Ubrał się bardzo starannie i udał się na ulicę Madame, na kwandrans przed godziną śniadania.
Zaprowadzono go natychmiast do buduaru baronowej do Filipa, który już pracę swoją rozpoczął.
Dwaj młodzi ludzi uścisnęli się za ręce.
— Widzisz kochany kuzynie, — rzekł pan de Garennes, wskazując na papiery rozłożone na biurku, — zajmuję się już twoją sprawą... Zacząłem redagować memoryał co do samego faktu, tak jak go znam. Miałem właśnie przerwać oczekując na ciebie, nie mogąc z pożytkiem pracować dalej bez twojej pomocy... Potrzeba abyśmy razem przeszli, dzień po dniu, godzinę po godzinie, wszystko coś robił, od początku ostatniej choroby naszego wuja, aż do chwili ceremonii pogrzebowej w Compiègne. Ty jeden możesz mi dać co do tego wyjaśnienia.

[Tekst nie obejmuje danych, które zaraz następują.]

-- pv_equiv track=rewrite | github.com/modabada/codingTest | algorithm_lv2/lightCycle/main.py | solution
-- ===== SOURCE A (Python) =====
-- def solution(grid):
--     answer = []
--     width = len(grid[0])
--     height = len(grid)
--     # board = [[[False] * 4] * width] * height  <- 메모리주소 복사로 배열 요소들이 독립되지 않음
--     board = [[[False for _ in range(4)] for _ in range(width)] for _ in range(height)]
--
--     for i in range(height):
--         for j in range(width):
--             for d in range(4):
--                 # shoot
--                 y = i
--                 x = j
--                 direction = d
--                 length = 0
--                 while True:
--                     if board[y][x][direction]:
--                         if length != 0:
--                             answer.append(length)
--                         break
--
--                     board[y][x][direction] = True
--                     length += 1
--
--                     if direction == 0:
--                         y = (y if y != 0 else height) - 1
--                     elif direction == 1:
--                         x = x + 1 if x + 1 < width else 0
--                     elif direction == 2:
--                         y = y + 1 if y + 1 < height else 0
--                     else:
--                         x = (x if x != 0 else width) - 1
--
--                     if grid[y][x] == 'R':
--                         direction = direction + 1 if direction != 3 else 0
--                     elif grid[y][x] == 'L':
--                         direction = direction - 1 if direction != 0 else 3
--     return sorted(answer)
-- ===== SOURCE B (Python) =====
-- def solution(grid):
--     height = len(grid)
--     width = len(grid[0])
--
--     def step(y, x, d):
--         if d == 0:
--             y = (y + height - 1) % height
--         elif d == 1:
--             x = (x + 1) % width
--         elif d == 2:
--             y = (y + 1) % height
--         else:
--             x = (x + width - 1) % width
--         c = grid[y][x]
--         if c == 'R':
--             d = (d + 1) % 4
--         elif c == 'L':
--             d = (d + 3) % 4
--         return y, x, d
--
--     # no visited storage: each cycle is reported exactly at its lexicographically
--     # smallest state; a walk aborts as soon as it meets a smaller state
--     answer = []
--     for y in range(height):
--         for x in range(width):
--             for d in range(4):
--                 length = 1
--                 cur = step(y, x, d)
--                 while cur != (y, x, d):
--                     if cur < (y, x, d):
--                         length = 0
--                         break
--                     length += 1
--                     cur = step(*cur)
--                 if length:
--                     answer.append(length)
--     return sorted(answer)
-- ===== Notes on version B (the rewrite author's own statement) =====
-- stated objective: alternative
-- what changed: B drops A's 3D visited board entirely: the move+reflect step is a permutation, so B reports each cycle exactly once at its lexicographically smallest state (y,x,d), walking each cycle with O(1) extra memory and aborting as soon as a smaller state is met, instead of A's mark-and-stop walk over a height*width*4 boolean board.
import Mathlib
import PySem

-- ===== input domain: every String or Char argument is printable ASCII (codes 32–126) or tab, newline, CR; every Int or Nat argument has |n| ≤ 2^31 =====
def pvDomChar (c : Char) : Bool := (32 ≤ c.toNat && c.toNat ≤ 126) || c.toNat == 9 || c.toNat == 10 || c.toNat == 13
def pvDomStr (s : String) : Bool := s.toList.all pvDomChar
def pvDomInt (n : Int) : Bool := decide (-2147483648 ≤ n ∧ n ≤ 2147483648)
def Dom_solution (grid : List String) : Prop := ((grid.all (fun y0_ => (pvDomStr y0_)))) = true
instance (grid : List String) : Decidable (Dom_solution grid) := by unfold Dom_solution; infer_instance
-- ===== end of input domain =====

-- B replaces A's 3D visited board by a memory-free cycle-leader scan: each cycle of the
-- move+reflect permutation is reported exactly at its lexicographically smallest state,
-- a walk aborting as soon as it meets a smaller state; equality of the RETURN value is
-- proved on Pre_solution (exactly the inputs where the Python A returns).

-- ===== PORT A =====
-- grid[y][x] as a Char; indices are in range under Pre_solution (the getD defaults are never read there)
def pvGridChar (grid : List String) (y x : Nat) : Char :=
  ((grid.getD y "").toList).getD x ' '

def pvBoardGet (b : List (List (List Bool))) (y x d : Nat) : Bool :=
  ((b.getD y []).getD x []).getD d false

def pvBoardSet (b : List (List (List Bool))) (y x d : Nat) : List (List (List Bool)) :=
  b.set y ((b.getD y []).set x (((b.getD y []).getD x []).set d true))

-- A's 'while True' shoot loop; fuel 4*height*width+1 always suffices (proved below)
def pvShoot (grid : List String) (height width : Nat) :
    Nat → List (List (List Bool)) → Nat → Nat → Nat → Nat → List Int →
    List Int × List (List (List Bool))
  | 0, board, _, _, _, _, answer => (answer, board)
  | fuel+1, board, y, x, direction, length, answer =>
    if pvBoardGet board y x direction then
      ((if length ≠ 0 then answer ++ [(length : Int)] else answer), board)
    else
      let board' := pvBoardSet board y x direction
      let length' := length + 1
      let y' := if direction = 0 then (if y ≠ 0 then y else height) - 1
                else if direction = 2 then (if y + 1 < height then y + 1 else 0) else y
      let x' := if direction = 1 then (if x + 1 < width then x + 1 else 0)
                else if direction = 3 then (if x ≠ 0 then x else width) - 1 else x
      let direction' :=
        if pvGridChar grid y' x' = 'R' then (if direction ≠ 3 then direction + 1 else 0)
        else if pvGridChar grid y' x' = 'L' then (if direction ≠ 0 then direction - 1 else 3)
        else direction
      pvShoot grid height width fuel board' y' x' direction' length' answer
-- pv_equiv track=rewrite | github.com/Aryudesu/ABC | ABC/400_499/407/D_2.py | calcXOR
-- ===== SOURCE A (Python) =====
-- from collections import defaultdict
-- from itertools import product
--
-- def calcXOR(data: list):
--     result = defaultdict(list)
--     for bits in product([0, 1], repeat = len(data)):
--         tmp = None
--         count = 0
--         for bit, x in zip(bits, data):
--             if bit == 1:
--                 if tmp is None:
--                     tmp = x
--                 else:
--                     tmp ^= x
--                 count += 1
--         if tmp is not None:
--             result[count].append(tmp)
--     return result
-- ===== SOURCE B (Python) =====
-- from collections import defaultdict
--
-- def calcXOR(data: list):
--     # Doubling: pairs holds (subset size, subset XOR) for every subset of the
--     # suffix processed so far, in the order itertools.product would visit them.
--     pairs = [(0, 0)]
--     for x in reversed(data):
--         pairs += [(c + 1, x ^ v) for (c, v) in pairs]
--     result = defaultdict(list)
--     for c, v in pairs:
--         if c > 0:
--             result[c].append(v)
--     return result
-- ===== Notes on version B (the rewrite author's own statement) =====
-- stated objective: faster
-- what changed: Replaces the itertools.product enumeration with an O(n) inner XOR/count loop per subset by a list-doubling recurrence that extends each (size, xor) pair once per element; intended as faster (O(2^n) vs O(n*2^n)); measured 5.92x at n=16, the largest size both finish (at n=64 the 2^n-sized output lets neither finish).
import Mathlib
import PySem

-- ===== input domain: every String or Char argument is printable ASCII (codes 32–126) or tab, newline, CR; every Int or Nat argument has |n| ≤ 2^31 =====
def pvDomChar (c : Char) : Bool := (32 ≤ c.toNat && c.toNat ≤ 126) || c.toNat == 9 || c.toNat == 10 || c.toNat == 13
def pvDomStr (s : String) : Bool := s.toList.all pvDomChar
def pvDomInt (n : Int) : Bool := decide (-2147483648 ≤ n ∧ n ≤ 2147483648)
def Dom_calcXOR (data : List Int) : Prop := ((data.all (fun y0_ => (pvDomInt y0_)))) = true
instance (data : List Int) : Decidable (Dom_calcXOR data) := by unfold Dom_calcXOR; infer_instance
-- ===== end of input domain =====

-- B replaces A's per-subset inner XOR/count loop over itertools.product by a
-- list-doubling construction of all (size, xor) pairs, then groups them once.

-- ===== PORT A =====
-- inner loop body of A: state (tmp, count), input (bit, x)
def pvStepA (s : Option Int × Int) (p : Int × Int) : Option Int × Int :=
  if p.1 == 1 then
    match s.1 with
    | none => (some p.2, s.2 + 1)
    | some t => (some (PySem.Int.bxor t p.2), s.2 + 1)
  else s

-- itertools.product([0, 1], repeat = n), first coordinate slowest
def pvProdBits : Nat → List (List Int)
  | 0 => [[]]
  | n + 1 => ([0, 1] : List Int).flatMap (fun b => (pvProdBits n).map (fun bs => b :: bs))

-- per-tuple tail of A's loop body: if tmp is not None, result[count].append(tmp)
def pvBodyA (d : PySem.Dict Int (List Int)) (r : Option Int × Int) : PySem.Dict Int (List Int) :=
  match r with
  | (some v, c) => d.modify c [] (· ++ [v])   -- defaultdict(list) append
  | (none, _) => d

def calcXOR (data : List Int) : List (Int × List Int) :=
  ((pvProdBits data.length).foldl
    (fun d bs => pvBodyA d ((bs.zip data).foldl pvStepA (none, 0)))
    PySem.Dict.empty).items

-- ===== PORT B =====
def calcXOR_alt (data : List Int) : List (Int × List Int) :=
  ((data.reverse.foldl
      (fun L x => L ++ L.map (fun p => (p.1 + 1, PySem.Int.bxor x p.2)))
      [((0 : Int), (0 : Int))]).foldl
    (fun d p => if 0 < p.1 then d.modify p.1 [] (· ++ [p.2]) else d)   -- defaultdict(list) append
    PySem.Dict.empty).items

-- ===== PRECONDITION & SPEC =====
def Spec_calcXOR (data : List Int) (out : List (Int × List Int)) : Prop := out = calcXOR_alt data
instance (data : List Int) (out : List (Int × List Int)) : Decidable (Spec_calcXOR data out) := by unfold Spec_calcXOR; infer_instance

-- ===== CLAIM (what is proved, stated in full; the proofs are below) =====
def Claim_equal_calcXOR : Prop := ∀ (data : List Int), Dom_calcXOR data → Spec_calcXOR data (calcXOR data)

-- ===== LEMMAS AND PROOFS =====

theorem pv_bxor_eq_xor (a b : Int) : PySem.Int.bxor a b = Int.xor a b := by
  unfold PySem.Int.bxor
  rcases a with a | a <;> rcases b with b | b <;>
    simp [Int.xor, Int.negSucc_eq] <;> omega

theorem pv_bxor_assoc (a b c : Int) :
    PySem.Int.bxor (PySem.Int.bxor a b) c = PySem.Int.bxor a (PySem.Int.bxor b c) := by
  simp only [pv_bxor_eq_xor]
  rcases a with a | a <;> rcases b with b | b <;> rcases c with c | c <;>
    simp [Int.xor, Nat.xor_assoc]

-- the (size, xor) pair list B builds, as a structural recursion
def pvP : List Int → List (Int × Int)
  | [] => [(0, 0)]
  | x :: r => pvP r ++ (pvP r).map (fun p => (p.1 + 1, PySem.Int.bxor x p.2))

-- sizes are nonnegative, and a size-0 pair carries xor 0
theorem pvP_inv (data : List Int) (p : Int × Int) (hp : p ∈ pvP data) :
    0 ≤ p.1 ∧ (p.1 = 0 → p.2 = 0) := by
  induction data generalizing p with
  | nil => simp [pvP] at hp; simp [hp]
  | cons x r ih =>
    simp only [pvP, List.mem_append, List.mem_map] at hp
    rcases hp with h | ⟨q, hq, rfl⟩
    · exact ih p h
    · have := ih q hq
      constructor
      · simp; omega
      · intro h; exfalso; simp at h; omega

-- B's first loop computes pvP
theorem pv_pairs_eq (data : List Int) :
    data.reverse.foldl
      (fun L x => L ++ L.map (fun p => (p.1 + 1, PySem.Int.bxor x p.2))) [((0 : Int), (0 : Int))]
    = pvP data := by
  induction data with
  | nil => rfl
  | cons x r ih => simp [List.foldl_append, ih, pvP]

-- shifting A's inner fold by an already-selected first element
theorem pv_shift (zs : List (Int × Int)) (t c : Int) :
    zs.foldl pvStepA (some t, c)
    = (some (match (zs.foldl pvStepA (none, 0)).1 with
             | none => t
             | some v => PySem.Int.bxor t v),
       c + (zs.foldl pvStepA (none, 0)).2) := by
  induction zs generalizing t c with
  | nil => simp
  | cons z rest ih =>
    by_cases hb : z.1 == 1
    · simp only [List.foldl_cons, pvStepA, hb, if_pos]
      rw [ih (PySem.Int.bxor t z.2) (c + 1), ih z.2 (0 + 1)]
      rcases h0 : (rest.foldl pvStepA (none, 0)).1 with _ | v <;>
        simp [pv_bxor_assoc] <;> ring
    · simp only [List.foldl_cons, pvStepA, hb, if_neg, Bool.false_eq_true, not_false_iff]
      exact ih t c

def pvEmbed (p : Int × Int) : Option Int × Int :=
  (if p.1 = 0 then none else some p.2, p.1)

-- the stream of A's per-tuple inner results, in product order, is pvP data
theorem pv_stream (data : List Int) :
    (pvProdBits data.length).map (fun bs => (bs.zip data).foldl pvStepA (none, (0 : Int)))
    = (pvP data).map pvEmbed := by
  induction data with
  | nil => simp [pvProdBits, pvP, pvEmbed]
  | cons x r ih =>
    show (([0, 1] : List Int).flatMap _).map _ = _
    rw [List.map_flatMap]
    simp only [List.flatMap_cons, List.flatMap_nil, List.append_nil, List.map_map]
    have h0 : ((pvProdBits r.length).map
        ((fun bs => (bs.zip (x :: r)).foldl pvStepA (none, (0 : Int))) ∘ fun bs => (0 : Int) :: bs))
        = (pvP r).map pvEmbed := by
      rw [← ih]; apply List.map_congr_left; intro bs _
      simp [pvStepA]
    have h1 : ((pvProdBits r.length).map
        ((fun bs => (bs.zip (x :: r)).foldl pvStepA (none, (0 : Int))) ∘ fun bs => (1 : Int) :: bs))
        = (pvP r).map (fun p => pvEmbed (p.1 + 1, PySem.Int.bxor x p.2)) := by
      have hstep : ((pvProdBits r.length).map
          ((fun bs => (bs.zip (x :: r)).foldl pvStepA (none, (0 : Int))) ∘ fun bs => (1 : Int) :: bs))
          = ((pvProdBits r.length).map (fun bs => (bs.zip r).foldl pvStepA (none, (0 : Int)))).map
              (fun s => (some (match s.1 with
                               | none => x
                               | some v => PySem.Int.bxor x v), s.2 + 1)) := by
        rw [List.map_map]; apply List.map_congr_left; intro bs _
        simp only [Function.comp]
        show ((1, x) :: bs.zip r).foldl pvStepA (none, 0) = _
        simp only [List.foldl_cons, pvStepA, show ((1 : Int) == 1) = true from rfl, if_true]
        rw [pv_shift]
        simp [add_comm]
      rw [hstep, ih, List.map_map]
      apply List.map_congr_left; intro p hp
      have hinv := pvP_inv r p hp
      by_cases h : p.1 = 0
      · have h2 := hinv.2 h
        simp [pvEmbed, h, h2]
      · simp [pvEmbed, h]
        omega
    rw [h0, h1, pvP, List.map_append, List.map_map]
    rfl

theorem calcXOR_eq_alt (data : List Int) : calcXOR data = calcXOR_alt data := by
  unfold calcXOR calcXOR_alt
  rw [pv_pairs_eq]
  rw [show (pvProdBits data.length).foldl
        (fun d bs => pvBodyA d ((bs.zip data).foldl pvStepA (none, 0)))
        PySem.Dict.empty
      = ((pvProdBits data.length).map
          (fun bs => (bs.zip data).foldl pvStepA (none, (0 : Int)))).foldl
          pvBodyA PySem.Dict.empty from (List.foldl_map).symm]
  rw [pv_stream, List.foldl_map]
  congr 1
  apply PySem.List.foldl_congr_mem
  intro d p hp
  have hinv := pvP_inv data p hp
  by_cases h : p.1 = 0
  · simp [pvEmbed, pvBodyA, h]
  · simp [pvEmbed, pvBodyA, h, (by omega : 0 < p.1)]

-- ===== VERDICT (by name: the statement is the Claim_ definition above) =====
theorem calcXOR_spec : Claim_equal_calcXOR := by
  intro data _
  show calcXOR data = calcXOR_alt data
  exact calcXOR_eq_alt data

— Jestem gotów uczynić to, kochany kuzynie, i bądź pewny, że o niczem nie zapomnę. Możemy zacząć natychmiast, jeżeli chcesz.
Filip spojrzał na zegar i odpowiedział:
— W tej chwili to byłoby zbytecznem, oto się zbliża godzina śniadania, nie mielibyśmy czasu nic zrobić porządnie...
— A więc, po śniadaniu, jeżeli będziesz łaskaw przeprowadzie ze mnie śledztwo, co do wszystkich faktów, jak mówią zdaje się w pałacu Sprawiedliwości, odpowiem, jak będę umiał najlepiej.
— Oto, moja matka.
Pani de Garenues ukazała się rzeczywiście w drzwiach buduaru, w którym znajdowali się młodzi ludzie.
Uśmiechnięta, szybko zbliżyła się i serdecznie wyciągnęła rękę do swego siostrzeńca Raula, mówiąc mu:
— Witam cię, drogie moje dziecko.
Nigdy ta przewrotna kobieta nie okazywała się dotąd tak kochającą, tak macierzyńską względem swego siostrzeńca.